また、テレビタレントのミッツ・マングローブさんも、文字がうまく認識できないため、読むことが難しい特性を持っています。

難関の慶應義塾大学法学部に合格したキャリアをお持ちですが、「文字をすべて絵としてイメージで捉える」という勉強法で、見事に問題を乗り越えています。

ちなみに、LDは判明しづらい障害のため、成人になってから「自分はLDだったのか」と気づく人もいるようです。

落語家の柳家花緑さんは、その1人です。

読み書きが苦手で、疲れたり緊張したりすると、普段読めている字まで記号のように見えてしまい、読めなくなることがあったと、メディアなどで語っています。

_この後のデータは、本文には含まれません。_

-- A's scan invariant: processing sorted-remainder u after prefix p, with cur = down-run of last
lemma pvA_inv (S : List Int) : ∀ (u p : List Int) (cur last : Int),
    (p ++ u).Pairwise (· < ·) →
    (∀ x, x ∈ p ++ u ↔ x ∈ S) →
    (∀ x ∈ S, x ≤ last → x ∈ p) →
    last ∈ p →
    (∀ x ∈ p, x ≤ last) →
    cur = (pvD S last : Int) →
    (u.foldl pvStepA (pvMaxOf (fun x => (pvD S x : Int)) p, cur, last)).1
      = pvMaxOf (fun x => (pvD S x : Int)) (p ++ u)
  | [], p, cur, last, _, _, _, _, _, _ => by simp
  | r :: u', p, cur, last, hpw, hmem, hclosed, hlastp, hple, hcur => by
      have hrS : r ∈ S := (hmem r).mp (by simp)
      have hpw' := List.pairwise_append.mp hpw
      have hlt : last < r := hpw'.2.2 last hlastp r (by simp)
      have hiff : r - 1 ∈ S ↔ r = last + 1 := by
        constructor
        · intro h
          have h1 : r - 1 ∈ p ++ r :: u' := (hmem _).mpr h
          rcases List.mem_append.mp h1 with h2 | h2
          · have := hple _ h2
            omega
          · rcases List.mem_cons.mp h2 with h3 | h3
            · omega
            · have := (List.pairwise_cons.mp hpw'.2.1).1 _ h3
              omega
        · intro h
          have : last ∈ S := (hmem last).mp (List.mem_append.mpr (Or.inl hlastp))
          rw [show r - 1 = last from by omega]
          exact this
      have hdr : pvD S r = (if r = last + 1 then pvD S last + 1 else 1) := by
        rw [pvD_succ hrS]
        split
        · rename_i h
          rw [show r - 1 = last from by omega]
        · rename_i h
          rw [pvD_zero (fun hc => h (hiff.mp hc))]
      have hstep : pvStepA (pvMaxOf (fun x => (pvD S x : Int)) p, cur, last) r
          = (pvMaxOf (fun x => (pvD S x : Int)) (p ++ [r]), (pvD S r : Int), r) := by
        simp only [pvStepA, pvMaxOf_append]
        have hcur' : (if r == last + 1 then cur + 1 else (1 : Int)) = (pvD S r : Int) := by
          rw [hdr, hcur]
          by_cases h : r = last + 1 <;> simp [h]
        rw [hcur']
      have hrw : p ++ r :: u' = (p ++ [r]) ++ u' := by simp
      simp only [List.foldl_cons, hstep]
      rw [hrw]
      refine pvA_inv S u' (p ++ [r]) _ r ?_ ?_ ?_ ?_ ?_ rfl
      · rw [← hrw]; exact hpw
      · intro x; rw [← hrw]; exact hmem x
      · intro x hxS hxle
        have h1 := (hmem x).mpr hxS
        rcases List.mem_append.mp h1 with h2 | h2
        · exact List.mem_append.mpr (Or.inl h2)
        · rcases List.mem_cons.mp h2 with h3 | h3
          · simp [h3]
          · have := (List.pairwise_cons.mp hpw'.2.1).1 _ h3
            omega
      · simp
      · intro x hx
        rcases List.mem_append.mp hx with h2 | h2
        · have := hple _ h2; omega
        · simp at h2; omega

lemma pvMem_sorted {S : List Int} {x : Int} :
    x ∈ PySem.List.sorted S (fun y => y) false ↔ x ∈ S := PySem.List.mem_sorted S (fun y => y) false x

lemma pvSorted_pairwise_lt {S : List Int} (hN : S.Nodup) :
    (PySem.List.sorted S (fun y => y) false).Pairwise (· < ·) := by
  have h1 : (PySem.List.sorted S (fun y => y) false).Pairwise (fun a b => a ≤ b) :=
    PySem.List.sorted_pairwise (xs := S) (key := fun y => y)

  have h2 : (PySem.List.sorted S (fun y => y) false).Nodup :=
    (PySem.List.sorted_perm S (fun y => y) false).nodup_iff.mpr hN
  have h3 := List.Pairwise.and h1 h2
  exact h3.imp (fun h => lt_of_le_of_ne h.1 h.2)
-- pv_equiv track=rewrite | github.com/qexa/YouTube-Automation-Tool | utils.py | generate_engagement_insights
-- ===== SOURCE A (Python) =====
-- def generate_engagement_insights(scored_titles):
--     """Generate insights about title engagement potential"""
--     insights = []
--
--     if scored_titles:
--         best_title, best_score = scored_titles[0]
--
--         insights.append(f"Highest engagement potential: '{best_title}' (Score: {best_score})")
--
--         # Analyze what makes titles engaging
--         high_scoring = [title for title, score in scored_titles if score >= 10]
--         if high_scoring:
--             insights.append(f"{len(high_scoring)} titles have high engagement potential")
--
--         # Check for emotional triggers
--         emotional_count = sum(1 for title, _ in scored_titles if any(trigger in title.lower()
--                             for trigger in ['amazing', 'incredible', 'shocking', 'secret', 'revealed']))
--         if emotional_count > 0:
--             insights.append(f"{emotional_count} titles use emotional triggers for better engagement")
--
--         # Check for curiosity gaps
--         curiosity_count = sum(1 for title, _ in scored_titles if title.endswith('?') or
--                             any(word in title.lower() for word in ['why', 'what', 'how', 'which']))
--         if curiosity_count > 0:
--             insights.append(f"{curiosity_count} titles create curiosity gaps to drive clicks")
--
--     return insights[:4]  # Return top 4 insights
-- ===== SOURCE B (Python) =====
-- _MESSAGES = [
--     ("high", "titles have high engagement potential"),
--     ("emotional", "titles use emotional triggers for better engagement"),
--     ("curiosity", "titles create curiosity gaps to drive clicks"),
-- ]
--
-- def _tags(title, score):
--     """Classify one scored title into zero or more engagement tags."""
--     low = title.lower()
--     tags = []
--     if score >= 10:
--         tags.append("high")
--     if any(t in low for t in ('amazing', 'incredible', 'shocking', 'secret', 'revealed')):
--         tags.append("emotional")
--     if title.endswith('?') or any(w in low for w in ('why', 'what', 'how', 'which')):
--         tags.append("curiosity")
--     return tags
--
-- def generate_engagement_insights(scored_titles):
--     """Generate insights about title engagement potential (tag classifier + counter dict + message table)"""
--     if not scored_titles:
--         return []
--     best_title, best_score = scored_titles[0]
--     insights = [f"Highest engagement potential: '{best_title}' (Score: {best_score})"]
--     counts = {tag: 0 for tag, _ in _MESSAGES}
--     for title, score in scored_titles:
--         for tag in _tags(title, score):
--             counts[tag] += 1
--     for tag, msg in _MESSAGES:
--         if counts[tag] > 0:
--             insights.append(f"{counts[tag]} {msg}")
--     return insights[:4]
-- ===== Notes on version B (the rewrite author's own statement) =====
-- stated objective: alternative
-- what changed: Replaces A's three independent scans with a per-title tag classifier feeding a counter dictionary initialised from a declarative tag->message table, and emits the insight strings by iterating that table; same output.
import Mathlib
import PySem

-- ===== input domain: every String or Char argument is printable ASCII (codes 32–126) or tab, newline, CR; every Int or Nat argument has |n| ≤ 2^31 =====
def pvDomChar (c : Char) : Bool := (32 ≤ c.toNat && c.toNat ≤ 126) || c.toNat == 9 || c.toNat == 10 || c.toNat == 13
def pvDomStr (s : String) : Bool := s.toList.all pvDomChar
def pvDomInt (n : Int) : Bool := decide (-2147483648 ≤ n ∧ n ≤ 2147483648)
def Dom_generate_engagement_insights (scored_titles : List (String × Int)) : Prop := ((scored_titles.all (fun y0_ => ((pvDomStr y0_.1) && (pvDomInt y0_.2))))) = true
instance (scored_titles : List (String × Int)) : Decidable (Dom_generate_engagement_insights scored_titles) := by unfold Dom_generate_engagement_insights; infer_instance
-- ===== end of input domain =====

-- B replaces A's three independent scans with a per-title tag classifier feeding a counter
-- dictionary, and emits the insights from a declarative tag→message table; same output.

-- ===== PORT A =====
def pvEmoA (title : String) : Bool :=
  (["amazing", "incredible", "shocking", "secret", "revealed"]).any
    (fun trigger => PySem.Str.isIn trigger (PySem.Str.lower title))

def pvCurA (title : String) : Bool :=
  PySem.Str.endswith title "?" ||
    (["why", "what", "how", "which"]).any
      (fun word => PySem.Str.isIn word (PySem.Str.lower title))

def generate_engagement_insights (scored_titles : List (String × Int)) : List String :=
  let insights : List String := []
  let insights :=
    match scored_titles with
    | [] => insights
    | (best_title, best_score) :: _ =>
      let insights := insights ++
        ["Highest engagement potential: '" ++ best_title ++ "' (Score: " ++
          PySem.Int.toStr best_score ++ ")"]
      let high_scoring := (scored_titles.filter (fun (p : String × Int) => decide (p.2 ≥ 10))).map (fun (p : String × Int) => p.1)
      let insights :=
        if high_scoring.isEmpty then insights
        else insights ++
          [PySem.Int.toStr (high_scoring.length : Int) ++ " titles have high engagement potential"]
      let emotional_count : Int :=
        ((scored_titles.filter (fun (p : String × Int) => pvEmoA p.1)).map (fun _ => (1 : Int))).sum
      let insights :=
        if emotional_count > 0 then insights ++
          [PySem.Int.toStr emotional_count ++ " titles use emotional triggers for better engagement"]
        else insights
      let curiosity_count : Int :=
        ((scored_titles.filter (fun (p : String × Int) => pvCurA p.1)).map (fun _ => (1 : Int))).sum
      let insights :=
        if curiosity_count > 0 then insights ++
          [PySem.Int.toStr curiosity_count ++ " titles create curiosity gaps to drive clicks"]
        else insights
      insights
  insights.take 4

-- ===== PORT B =====
def pvMessages : List (String × String) :=
  [("high", "titles have high engagement potential"),
   ("emotional", "titles use emotional triggers for better engagement"),
   ("curiosity", "titles create curiosity gaps to drive clicks")]

def pvTags (title : String) (score : Int) : List String :=
  let low := PySem.Str.lower title
  let tags : List String := []
  let tags := if score ≥ 10 then tags ++ ["high"] else tags
  let tags :=
    if (["amazing", "incredible", "shocking", "secret", "revealed"]).any
        (fun t => PySem.Str.isIn t low) then tags ++ ["emotional"] else tags
  let tags :=
    if PySem.Str.endswith title "?" ||
        (["why", "what", "how", "which"]).any (fun w => PySem.Str.isIn w low)
      then tags ++ ["curiosity"] else tags
  tags

def generate_engagement_insights_alt (scored_titles : List (String × Int)) : List String :=
  match scored_titles with
  | [] => []
  | (best_title, best_score) :: _ =>
    let insights : List String :=
      ["Highest engagement potential: '" ++ best_title ++ "' (Score: " ++
        PySem.Int.toStr best_score ++ ")"]
    -- counts = {tag: 0 for tag, _ in _MESSAGES}
    let counts : PySem.Dict String Int :=
      pvMessages.foldl (fun d p => d.insert p.1 0) PySem.Dict.empty
    -- for title, score in scored_titles: for tag in _tags(title, score): counts[tag] += 1
    let counts :=
      scored_titles.foldl
        (fun d p => (pvTags p.1 p.2).foldl (fun d tag => d.modify tag 0 (· + 1)) d) counts
    -- for tag, msg in _MESSAGES: if counts[tag] > 0: insights.append(...)
    let insights :=
      pvMessages.foldl
        (fun acc p =>
          if counts.getD p.1 0 > 0 then
            acc ++ [PySem.Int.toStr (counts.getD p.1 0) ++ " " ++ p.2]
          else acc) insights
    insights.take 4

-- ===== PRECONDITION & SPEC =====
def Spec_generate_engagement_insights (scored_titles : List (String × Int)) (out : List String) : Prop := out = generate_engagement_insights_alt scored_titles
instance (scored_titles : List (String × Int)) (out : List String) : Decidable (Spec_generate_engagement_insights scored_titles out) := by unfold Spec_generate_engagement_insights; infer_instance

-- ===== CLAIM =====
def Claim_equal_generate_engagement_insights : Prop := ∀ (scored_titles : List (String × Int)), Dom_generate_engagement_insights scored_titles → Spec_generate_engagement_insights scored_titles (generate_engagement_insights scored_titles)

-- ===== LEMMAS AND PROOFS =====

-- the counting loop: final getD of any tag = initial + total tag count across titles
theorem pv_getD_count_loop (l : List (String × Int)) (d : PySem.Dict String Int) (v : String) :
    (l.foldl (fun d p => (pvTags p.1 p.2).foldl (fun d tag => d.modify tag 0 (· + 1)) d) d).getD v 0
      = d.getD v 0 + ((l.map (fun p => ((pvTags p.1 p.2).count v : Int))).sum) := by
  induction l generalizing d with
  | nil => simp
  | cons h t ih =>
    simp only [List.foldl_cons, ih, PySem.Dict.getD_foldl_modify_add_one, List.map_cons,
      List.sum_cons]
    ring

theorem pv_count_high (t : String) (s : Int) :
    ((pvTags t s).count "high" : Int) = if s ≥ 10 then 1 else 0 := by
  unfold pvTags
  simp only [apply_ite (List.count "high"), List.count_append]
  norm_num [List.count_cons, List.count_nil]

theorem pv_count_emo (t : String) (s : Int) :
    ((pvTags t s).count "emotional" : Int) = if pvEmoA t then 1 else 0 := by
  unfold pvTags pvEmoA
  simp only [apply_ite (List.count "emotional"), List.count_append]
  norm_num [List.count_cons, List.count_nil]

theorem pv_count_cur (t : String) (s : Int) :
    ((pvTags t s).count "curiosity" : Int) = if pvCurA t then 1 else 0 := by
  unfold pvTags pvCurA
  simp only [apply_ite (List.count "curiosity"), List.count_append]
  norm_num [List.count_cons, List.count_nil]

theorem pv_sum_if_countP (l : List (String × Int)) (p : String × Int → Bool) :
    ((l.map (fun x => if p x then (1 : Int) else 0)).sum) = (l.countP p : Int) := by
  induction l with
  | nil => simp
  | cons h t ih =>
    simp only [List.map_cons, List.sum_cons, List.countP_cons, ih]
    split_ifs <;> push_cast <;> omega

theorem pv_sum_ones (l : List (String × Int)) (p : String × Int → Bool) :
    ((l.filter p).map (fun _ => (1 : Int))).sum = ((l.countP p : Nat) : Int) := by
  rw [List.countP_eq_length_filter]
  generalize l.filter p = m
  induction m with
  | nil => simp
  | cons h t ih => simp [ih]; omega

-- ===== VERDICT =====
set_option maxHeartbeats 1000000 in
theorem generate_engagement_insights_spec : Claim_equal_generate_engagement_insights := by
  intro st _
  unfold Spec_generate_engagement_insights
  cases st with
  | nil => rfl
  | cons h t =>
    obtain ⟨bt, bs⟩ := h
    simp only [generate_engagement_insights, generate_engagement_insights_alt]
    generalize hl : ((bt, bs) :: t : List (String × Int)) = l
    have hne : l ≠ [] := by rw [← hl]; simp
    simp only [pvMessages, List.foldl_cons, List.foldl_nil, pv_getD_count_loop]
    have hg : ∀ v : String,
        ((((PySem.Dict.empty.insert "high" (0 : Int)).insert "emotional" 0).insert "curiosity" 0).getD v 0) = 0 := by
      intro v
      simp [PySem.Dict.getD_insert, PySem.Dict.getD_empty]
    rw [hg "high", hg "emotional", hg "curiosity"]
    have e1 : (fun p : String × Int => ((pvTags p.1 p.2).count "high" : Int))
        = fun p : String × Int => if decide (p.2 ≥ 10) then 1 else 0 := by
      funext p; rw [pv_count_high]; simp
    have e2 : (fun p : String × Int => ((pvTags p.1 p.2).count "emotional" : Int))
        = fun p : String × Int => if pvEmoA p.1 then 1 else 0 := by
      funext p; rw [pv_count_emo]
    have e3 : (fun p : String × Int => ((pvTags p.1 p.2).count "curiosity" : Int))
        = fun p : String × Int => if pvCurA p.1 then 1 else 0 := by
      funext p; rw [pv_count_cur]
    simp only [e1, e2, e3, pv_sum_if_countP, pv_sum_ones, zero_add,
      List.isEmpty_iff, List.map_eq_nil_iff, List.length_map, ← List.countP_eq_length_filter]
    have s1 : (" " : String) ++ "titles have high engagement potential"
        = " titles have high engagement potential" := rfl
    have s2 : (" " : String) ++ "titles use emotional triggers for better engagement"
        = " titles use emotional triggers for better engagement" := rfl
    have s3 : (" " : String) ++ "titles create curiosity gaps to drive clicks"
        = " titles create curiosity gaps to drive clicks" := rfl
    simp only [String.append_assoc, s1, s2, s3]
    set hc := l.countP (fun (p : String × Int) => decide (p.2 ≥ 10)) with hhc
    set ec := l.countP (fun (p : String × Int) => pvEmoA p.1) with hec
    set cc := l.countP (fun (p : String × Int) => pvCurA p.1) with hcc
    have h1 : l.filter (fun (p : String × Int) => decide (p.2 ≥ 10)) = [] ↔ hc = 0 := by
      simp [hhc, List.countP_eq_length_filter, List.length_eq_zero_iff]
    simp only [h1]
    split_ifs <;> first | omega | rfl
-- phase 1: A's interleaved delete-from-both-lists loop vs Source B's merge pass
lemma pv_phase1 (todo keep res rs : List Int)
    (htodo : todo.Pairwise (· ≤ ·))
    (hrs : rs.Pairwise (· ≤ ·))
    (hcnt : ∀ v, res.count v = rs.count v)
    (hkeep : ∀ k ∈ keep, res.count k = 0) :
    (todo.foldl
      (fun (st : List Int × List Int) i =>
        if st.2.contains i then (pvRemove st.1 i, pvRemove st.2 i) else st)
      (keep ++ todo, res)).1 = keep ++ (pvMerge todo rs).1 ∧
    (∀ v, (todo.foldl
      (fun (st : List Int × List Int) i =>
        if st.2.contains i then (pvRemove st.1 i, pvRemove st.2 i) else st)
      (keep ++ todo, res)).2.count v = (pvMerge todo rs).2.count v) ∧
    (∀ k ∈ keep ++ (pvMerge todo rs).1,
      (todo.foldl
      (fun (st : List Int × List Int) i =>
        if st.2.contains i then (pvRemove st.1 i, pvRemove st.2 i) else st)
      (keep ++ todo, res)).2.count k = 0) := by
  induction todo generalizing keep res rs with
  | nil =>
    simp only [List.foldl_nil, List.append_nil, pvMerge]
    exact ⟨by simp, hcnt, by simpa using hkeep⟩
  | cons i rest ih =>
    have hrest : ∀ a ∈ rest, i ≤ a := (List.pairwise_cons.mp htodo).1
    have hrest' : rest.Pairwise (· ≤ ·) := (List.pairwise_cons.mp htodo).2
    simp only [List.foldl_cons]
    by_cases hi : i ∈ rs
    · -- matched: A removes i from both lists, merge cancels the pair
      have himem : i ∈ res := by
        have := hcnt i
        have : 0 < res.count i := by
          rw [hcnt i]; exact List.count_pos_iff.mpr hi
        exact List.count_pos_iff.mp this
      have hik : i ∉ keep := fun hk => by
        have h0 := hkeep i hk
        have := List.count_pos_iff.mpr himem
        omega
      have hrm1 : pvRemove (keep ++ i :: rest) i = keep ++ rest := by
        rw [pvRemove_of_mem (by simp), List.erase_append_right _ hik, List.erase_cons_head]
      have hcontains : (res.contains i) = true := by simpa using himem
      rw [hcontains, if_pos rfl, hrm1, pvRemove_of_mem himem,
        pvMerge_of_mem i rest rs hrest hrs hi]
      exact ih keep (res.erase i) (rs.erase i) hrest'
        (List.Pairwise.sublist (List.erase_sublist) hrs)
        (fun v => by rw [List.count_erase, List.count_erase, hcnt v])
        (fun k hk => by
          have h0 := hkeep k hk
          have := List.Sublist.count_le k (List.erase_sublist (a := i) (l := res))
          omega)
    · -- unmatched: i stays in lost / goes to need
      have himem : i ∉ res := fun hm => by
        have := List.count_pos_iff.mpr hm
        have := hcnt i
        have : rs.count i = 0 := List.count_eq_zero.mpr hi
        omega
      have hcontains : (res.contains i) = false := by simpa using himem
      rw [hcontains, if_neg (by simp),
        pvMerge_of_not_mem i rest rs hrest hrs hi]
      have hsplit : keep ++ i :: rest = (keep ++ [i]) ++ rest := by simp
      rw [hsplit]
      have := ih (keep ++ [i]) res rs hrest' hrs hcnt
        (fun k hk => by
          rcases List.mem_append.mp hk with h | h
          · exact hkeep k h
          · have : k = i := by simpa using h
            subst this
            exact List.count_eq_zero.mpr himem)
      simpa using this

-- the skip loop drops only values below i-1
lemma pvSkip_count (rem : List Int) (i : Int) (j : Nat) :
    ∀ v, i - 1 ≤ v → (rem.drop (pvSkip rem i j)).count v = (rem.drop j).count v := by
  induction j using pvSkip.induct rem i with
  | case1 j hj hlt ih =>
    intro v hv
    rw [pvSkip, dif_pos hj, if_pos hlt, ih v hv, List.drop_eq_getElem_cons hj,
      List.count_cons]
    simp [show ¬ rem[j] = v by omega]
  | case2 j hj hnlt =>
    intro v _
    rw [pvSkip, dif_pos hj, if_neg hnlt]
  | case3 j hj =>
    intro v _
    rw [pvSkip, dif_neg hj]

-- where the skip loop stops, the element is ≥ i-1
lemma pvSkip_stop (rem : List Int) (i : Int) (j : Nat)
    (h : pvSkip rem i j < rem.length) : i - 1 ≤ rem[pvSkip rem i j] := by
  induction j using pvSkip.induct rem i with
  | case1 j hj hlt ih =>
    have he : pvSkip rem i j = pvSkip rem i (j + 1) := by
      rw [pvSkip, dif_pos hj, if_pos hlt]
    simp only [he] at h ⊢
    exact ih h
  | case2 j hj hnlt =>
    have he : pvSkip rem i j = j := by
      rw [pvSkip, dif_pos hj, if_neg hnlt]
    simp only [he] at h ⊢
    omega
  | case3 j hj =>
    have he : pvSkip rem i j = j := by
      rw [pvSkip, dif_neg hj]
    simp only [he] at h
    omega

ご本人は「自分の努力不足だ」と悩んでいたそうですが、40歳のとき、テレビの視聴者からの手紙をきっかけに診断を受け、LDと判明したそうです。2017年に公表し、その特性と付き合いながら高座でご活躍されています。

さらに花緑さんは、LDに加えてADHDの特性を持っていることも明らかにしています。

LDに悩みながらも活躍を続けている著名人の障害の乗り越え方・対処のしかたは、当事者の方々、周囲の方々にとって大いに参考になるでしょう。

自らがLDであることを公表している彫刻家のロナルド・D・デイビスさんは、著書の中で「LDの人は言語ではなくイメージによって思考を行い、この非言語的な思考と直感力が特別な才能を生むことがある」と述べています。

LDは困難をもたらすだけのものではなく、ギフテッドとして働くという視点は興味深いものがあります。